Facebook’s handling of Alex Jones is a microcosm of its content policy problem - mindgam3
https://techcrunch.com/2019/03/28/instagram-alex-jones-business-insider-leaked-email/
======
mindgam3
Good analysis from TechCrunch:

“Unfortunately for Facebook, it’s yet another lose-lose situation of its own
making. During its intense, extended growth spurt, Facebook allowed all kinds
of potentially controversial and dangerous content to flourish for years. Now,
when the company abruptly cracks down on accounts that violate its
longstanding policies forbidding hate speech, divisive figures like Alex Jones
can cry censorship, roiling hundreds of thousands of followers in the process.

Like other tech companies, Facebook is now paying mightily for the worry-free
years it enjoyed before coming under intense scrutiny for the toxic side
effects of all that growth.”

------
0815test
I'm not going to get into the whole issue of whether the image is anti-Semitic
or not, but it just looks really grotesque to me, something that was clearly
intended to bait clueless, vulnerable people and push their tribal and FUD-
based buttons.
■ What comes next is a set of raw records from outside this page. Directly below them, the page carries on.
-- pv_equiv track=rewrite | github.com/primrose101/CS322 | dataTypeLexer.py | trueBool_lexer
-- ===== SOURCE A (Python) =====
-- def trueBool_lexer(string_input, index):
--     i = index
--
--     state_table = [[1,5,5,5,5],
--                    [5,2,5,5,5],
--                    [5,5,3,5,5],
--                    [5,5,5,4,5],
--                    [5,5,5,5,5],
--                    [5,5,5,5,5],]
--
--     state = 0
--     infut = 0
--
--     string_length = len(string_input)
--
--     while i != string_length:
--         if string_input[i] == 't':
--             infut = 0
--         elif string_input[i] == 'r':
--             infut = 1
--         elif string_input[i] == 'u':
--             infut = 2
--         elif string_input[i] == 'e':
--             infut = 3
--         else:
--             infut = 4
--
--         state = state_table[state][infut]
--
--         if state == 5:
--             break
--
--         i += 1
--
--     return i
-- ===== SOURCE B (Python) =====
-- def trueBool_lexer(string_input, index):
--     i = index
--     n = len(string_input)
--     for ch in "true":
--         if i == n or string_input[i] != ch:
--             return i
--         i += 1
--     return i
-- ===== Notes on version B (the rewrite author's own statement) =====
-- stated objective: simpler
-- what changed: Replaced the 6x5 DFA state-transition table and the char-to-symbol-index if/elif chain with a direct loop over the target literal "true" that compares each expected character in turn and returns the current index on the first mismatch or at end of string.
import Mathlib
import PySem

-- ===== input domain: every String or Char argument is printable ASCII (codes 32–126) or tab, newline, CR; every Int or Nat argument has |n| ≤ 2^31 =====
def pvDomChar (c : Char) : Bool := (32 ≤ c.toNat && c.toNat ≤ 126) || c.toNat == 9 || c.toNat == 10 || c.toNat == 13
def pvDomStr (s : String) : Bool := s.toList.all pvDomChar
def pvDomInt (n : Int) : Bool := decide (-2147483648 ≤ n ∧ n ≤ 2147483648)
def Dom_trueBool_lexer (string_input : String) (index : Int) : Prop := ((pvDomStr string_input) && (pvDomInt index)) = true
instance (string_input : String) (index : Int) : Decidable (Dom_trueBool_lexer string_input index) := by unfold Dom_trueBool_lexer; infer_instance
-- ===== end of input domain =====

-- B replaces A's DFA state table and symbol-encoding chain by a direct comparison loop
-- over the literal "true"; objective: simpler, same return value wherever A returns.

-- ===== PORT A =====
-- A's state table, verbatim.
def pvStateTable : List (List Int) :=
  [[1,5,5,5,5],
   [5,2,5,5,5],
   [5,5,3,5,5],
   [5,5,5,4,5],
   [5,5,5,5,5],
   [5,5,5,5,5]]

-- A's if/elif chain computing the symbol index 'infut'.
def pvInfut (c : Char) : Int :=
  if c = 't' then 0
  else if c = 'r' then 1
  else if c = 'u' then 2
  else if c = 'e' then 3
  else 4

-- state_table[state][infut]; both indices are always in range in A's run.
def pvTableGet (state infut : Int) : Int :=
  (PySem.List.pyGet? ((PySem.List.pyGet? pvStateTable state).getD []) infut).getD 5

-- A's while loop; fuel totalizes it ((len - i) shrinks by 1 per iteration and the loop
-- exits at i = len).  Where Python raises IndexError (pyGet? = none) the value is junk,
-- outside Pre_.
def pvALoop (s : List Char) (len : Int) (fuel : Nat) (i : Int) (state : Int) : Int :=
  match fuel with
  | 0 => i
  | fuel + 1 =>
    if i = len then i
    else
      match PySem.List.pyGet? s i with
      | none => i   -- Python raises IndexError here; excluded by Pre_
      | some c =>
        let state' := pvTableGet state (pvInfut c)
        if state' = 5 then i else pvALoop s len fuel (i + 1) state'


def trueBool_lexer (string_input : String) (index : Int) : Int :=
  let s := string_input.toList
  let len : Int := s.length
  pvALoop s len (len - index).toNat index 0

-- ===== PORT B =====
-- B's for-loop over the literal "true": structural recursion on the remaining target chars.
def pvBLoop (s : List Char) (n : Int) (i : Int) : List Char → Int
  | [] => i
  | ch :: rest =>
    if i = n then i
    else
      match PySem.List.pyGet? s i with
      | none => i   -- Python raises IndexError here; excluded by Pre_
      | some c => if c ≠ ch then i else pvBLoop s n (i + 1) rest

def trueBool_lexer_alt (string_input : String) (index : Int) : Int :=
  let s := string_input.toList
  pvBLoop s s.length index ['t', 'r', 'u', 'e']

-- ===== PRECONDITION & SPEC =====
-- A raises IndexError exactly when index > len(string_input) or index < -len(string_input);
-- Pre_ admits every input on which A returns.
def Pre_trueBool_lexer (string_input : String) (index : Int) : Prop :=
  -(string_input.toList.length : Int) ≤ index ∧ index ≤ (string_input.toList.length : Int)
instance (string_input : String) (index : Int) : Decidable (Pre_trueBool_lexer string_input index) := by unfold Pre_trueBool_lexer; infer_instance

def pvWitness_trueBool_lexer : String × Int := ("true or not", 0)

def Spec_trueBool_lexer (string_input : String) (index : Int) (out : Int) : Prop := out = trueBool_lexer_alt string_input index
instance (string_input : String) (index : Int) (out : Int) : Decidable (Spec_trueBool_lexer string_input index out) := by unfold Spec_trueBool_lexer; infer_instance

-- ===== CLAIM (what is proved, stated in full; the proofs are below) =====
def Claim_equal_trueBool_lexer : Prop := ∀ (string_input : String) (index : Int), Dom_trueBool_lexer string_input index → Pre_trueBool_lexer string_input index → Spec_trueBool_lexer string_input index (trueBool_lexer string_input index)

-- ===== LEMMAS AND PROOFS =====

-- In range, pyGet? returns some character.
theorem pv_pyGet?_isSome (s : List Char) (i : Int)
    (h1 : -(s.length : Int) ≤ i) (h2 : i < (s.length : Int)) :
    ∃ c, PySem.List.pyGet? s i = some c := by
  cases hc : PySem.List.pyGet? s i with
  | none =>
    rw [PySem.List.pyGet?_eq_none_iff] at hc
    exact absurd ⟨h1, h2⟩ hc
  | some c => exact ⟨c, rfl⟩

-- Rows of the table under the symbol encoding: diagonal advances, everything else is 5.
theorem pvRow0 (c : Char) : pvTableGet 0 (pvInfut c) = if c = 't' then 1 else 5 := by
  unfold pvInfut; split_ifs <;> first | decide | simp_all
theorem pvRow1 (c : Char) : pvTableGet 1 (pvInfut c) = if c = 'r' then 2 else 5 := by
  unfold pvInfut; split_ifs <;> first | decide | simp_all
theorem pvRow2 (c : Char) : pvTableGet 2 (pvInfut c) = if c = 'u' then 3 else 5 := by
  unfold pvInfut; split_ifs <;> first | decide | simp_all
theorem pvRow3 (c : Char) : pvTableGet 3 (pvInfut c) = if c = 'e' then 4 else 5 := by
  unfold pvInfut; split_ifs <;> first | decide | simp_all
theorem pvRow4 (c : Char) : pvTableGet 4 (pvInfut c) = 5 := by
  unfold pvInfut; split_ifs <;> first | decide | simp_all

-- Core correspondence: A's loop in state k equals B's loop over the last (4-k)
-- characters of "true", for k = 0,…,4.
theorem pvLoop_eq (s : List Char) (fuel : Nat) :
    ∀ (i : Int) (k : Nat), k ≤ 4 →
    fuel = ((s.length : Int) - i).toNat →
    -(s.length : Int) ≤ i → i ≤ (s.length : Int) →
    pvALoop s (s.length : Int) fuel i (k : Int) =
      pvBLoop s (s.length : Int) i (List.drop k ['t','r','u','e']) := by
  induction fuel with
  | zero =>
    intro i k hk hf h1 h2
    have : i = (s.length : Int) := by omega
    subst this
    interval_cases k <;> simp [pvALoop, pvBLoop]
  | succ fuel ih =>
    intro i k hk hf h1 h2
    by_cases hi : i = (s.length : Int)
    · subst hi
      interval_cases k <;> simp [pvALoop, pvBLoop]
    · have hlt : i < (s.length : Int) := by omega
      obtain ⟨c, hc⟩ := pv_pyGet?_isSome s i h1 hlt
      have hf' : fuel = ((s.length : Int) - (i + 1)).toNat := by omega
      have ih' : ∀ k : Nat, k ≤ 4 →
          pvALoop s (s.length : Int) fuel (i + 1) (k : Int) =
            pvBLoop s (s.length : Int) (i + 1) (List.drop k ['t','r','u','e']) :=
        fun k hk => ih (i + 1) k hk hf' (by omega) (by omega)
      have key : ∀ (kn : Nat), kn < 4 →
          (if pvTableGet kn (pvInfut c) = 5 then i
           else pvALoop s (s.length : Int) fuel (i + 1) (pvTableGet kn (pvInfut c))) =
            pvBLoop s (s.length : Int) i (List.drop kn ['t','r','u','e']) := by
        intro kn hkn
        interval_cases kn
        · push_cast
          rw [pvRow0]
          by_cases hcc : c = 't'
          · rw [if_pos hcc, List.drop, pvBLoop, if_neg hi, hc]
            simp only [hcc, ne_eq, not_true_eq_false, if_false]
            exact_mod_cast ih' 1 (by omega)
          · rw [if_neg hcc, List.drop, pvBLoop, if_neg hi, hc]
            simp [hcc]
        · push_cast
          rw [pvRow1]
          by_cases hcc : c = 'r'
          · rw [if_pos hcc, List.drop, List.drop, pvBLoop, if_neg hi, hc]
            simp only [hcc, ne_eq, not_true_eq_false, if_false]
            exact_mod_cast ih' 2 (by omega)
          · rw [if_neg hcc, List.drop, List.drop, pvBLoop, if_neg hi, hc]
            simp [hcc]
        · push_cast
          rw [pvRow2]
          by_cases hcc : c = 'u'
          · rw [if_pos hcc, List.drop, List.drop, List.drop, pvBLoop, if_neg hi, hc]
            simp only [hcc, ne_eq, not_true_eq_false, if_false]
            exact_mod_cast ih' 3 (by omega)
          · rw [if_neg hcc, List.drop, List.drop, List.drop, pvBLoop, if_neg hi, hc]
            simp [hcc]
        · push_cast
          rw [pvRow3]
          by_cases hcc : c = 'e'
          · rw [if_pos hcc, show List.drop 3 ['t','r','u','e'] = ['e'] from rfl, pvBLoop, if_neg hi, hc]
            simp only [hcc, ne_eq, not_true_eq_false, if_false]
            exact_mod_cast ih' 4 (by omega)
          · rw [if_neg hcc, show List.drop 3 ['t','r','u','e'] = ['e'] from rfl, pvBLoop, if_neg hi, hc]
            simp [hcc]
      interval_cases k
      · rw [pvALoop]; rw [if_neg hi, hc]
        exact_mod_cast key 0 (by omega)
      · rw [pvALoop]; rw [if_neg hi, hc]
        exact_mod_cast key 1 (by omega)
      · rw [pvALoop]; rw [if_neg hi, hc]
        exact_mod_cast key 2 (by omega)
      · rw [pvALoop]; rw [if_neg hi, hc]
        exact_mod_cast key 3 (by omega)
      · rw [pvALoop]; rw [if_neg hi, hc]
        push_cast
        rw [pvRow4]
        simp [pvBLoop]

-- ===== VERDICT (by name: the statement is the Claim_ definition above) =====
theorem trueBool_lexer_spec : Claim_equal_trueBool_lexer := by
  intro string_input index _ hpre
  unfold Spec_trueBool_lexer trueBool_lexer trueBool_lexer_alt
  simpa using pvLoop_eq string_input.toList _ index 0 (by omega) rfl hpre.1 hpre.2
The kind of thing you'd make to shill for top karma in a
"/conspiracy/" net-community, or use as the custom thumbnail for a "trending
and recommended for you, zillions of views!" YT video.

------
gotocake
I despise Facebook and never use it, but I don’t buy this. All of the fringe
nuts, hatemongers and free speech absolutists combined are a drop in their DAU
bucket. Most people don’t care if anti-vaxxers, Nazis, or the extremes of
civil libertarianism dislike this. Facebook doesn’t need to optimize for
“please everyone” they need to spin PR in their favor, and they need to grow
internationally. Stomping on someone like Alex Jones won’t even register
outside of a handful of people in this country and maybe Canada.